# TRY IT
Report the count of lines containing the word "rewrite" in these records, with no other text.

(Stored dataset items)
-- pv_equiv track=rewrite | github.com/BaeJihae/coding-test | 백준/Silver/5107. 마니또/마니또.py | cycle_graph
-- ===== SOURCE A (Python) =====
-- def cycle_graph(graph):
--     visited = {}
--     cycle_count = 0
--
--     def dfs(n):
--         visited[n] = 1
--
--         for neighbor in graph.get(n, []):
--             if visited.get(neighbor, 0) == 1:
--                 return True
--             elif visited.get(neighbor, 0) == 0:
--                 if dfs(neighbor):
--                     return True
--         visited[n] = 2
--         return False
--
--     for node in graph.keys():
--         if visited.get(node, 0) == 0:
--             if dfs(node):
--                 cycle_count += 1
--
--     return cycle_count
-- ===== SOURCE B (Python) =====
-- def cycle_graph(graph):
--     # Event-stack DFS: one flat stack of (is_exit, node) events per root, no per-frame
--     # neighbour cursors; neighbours are pushed reversed so pop order matches A's recursion.
--     color = {}
--     count = 0
--     for root in graph:
--         if color.get(root, 0) != 0:
--             continue
--         stack = [(False, root)]
--         found = False
--         while stack:
--             is_exit, n = stack.pop()
--             if is_exit:
--                 color[n] = 2
--                 continue
--             c = color.get(n, 0)
--             if c == 1:
--                 found = True
--                 break
--             if c != 0:
--                 continue
--             color[n] = 1
--             stack.append((True, n))
--             for nb in reversed(graph.get(n, [])):
--                 stack.append((False, nb))
--         if found:
--             count += 1
--     return count
-- ===== Notes on version B (the rewrite author's own statement) =====
-- stated objective: alternative
-- what changed: A's recursive nested dfs is replaced by an iterative DFS over one flat stack of (is_exit, node) events: neighbours are pushed reversed at enter time and colour checks happen at pop time, so there are no per-frame neighbour cursors and no recursion; the outer loop over the keys is kept.
import Mathlib
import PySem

# ANSWER
2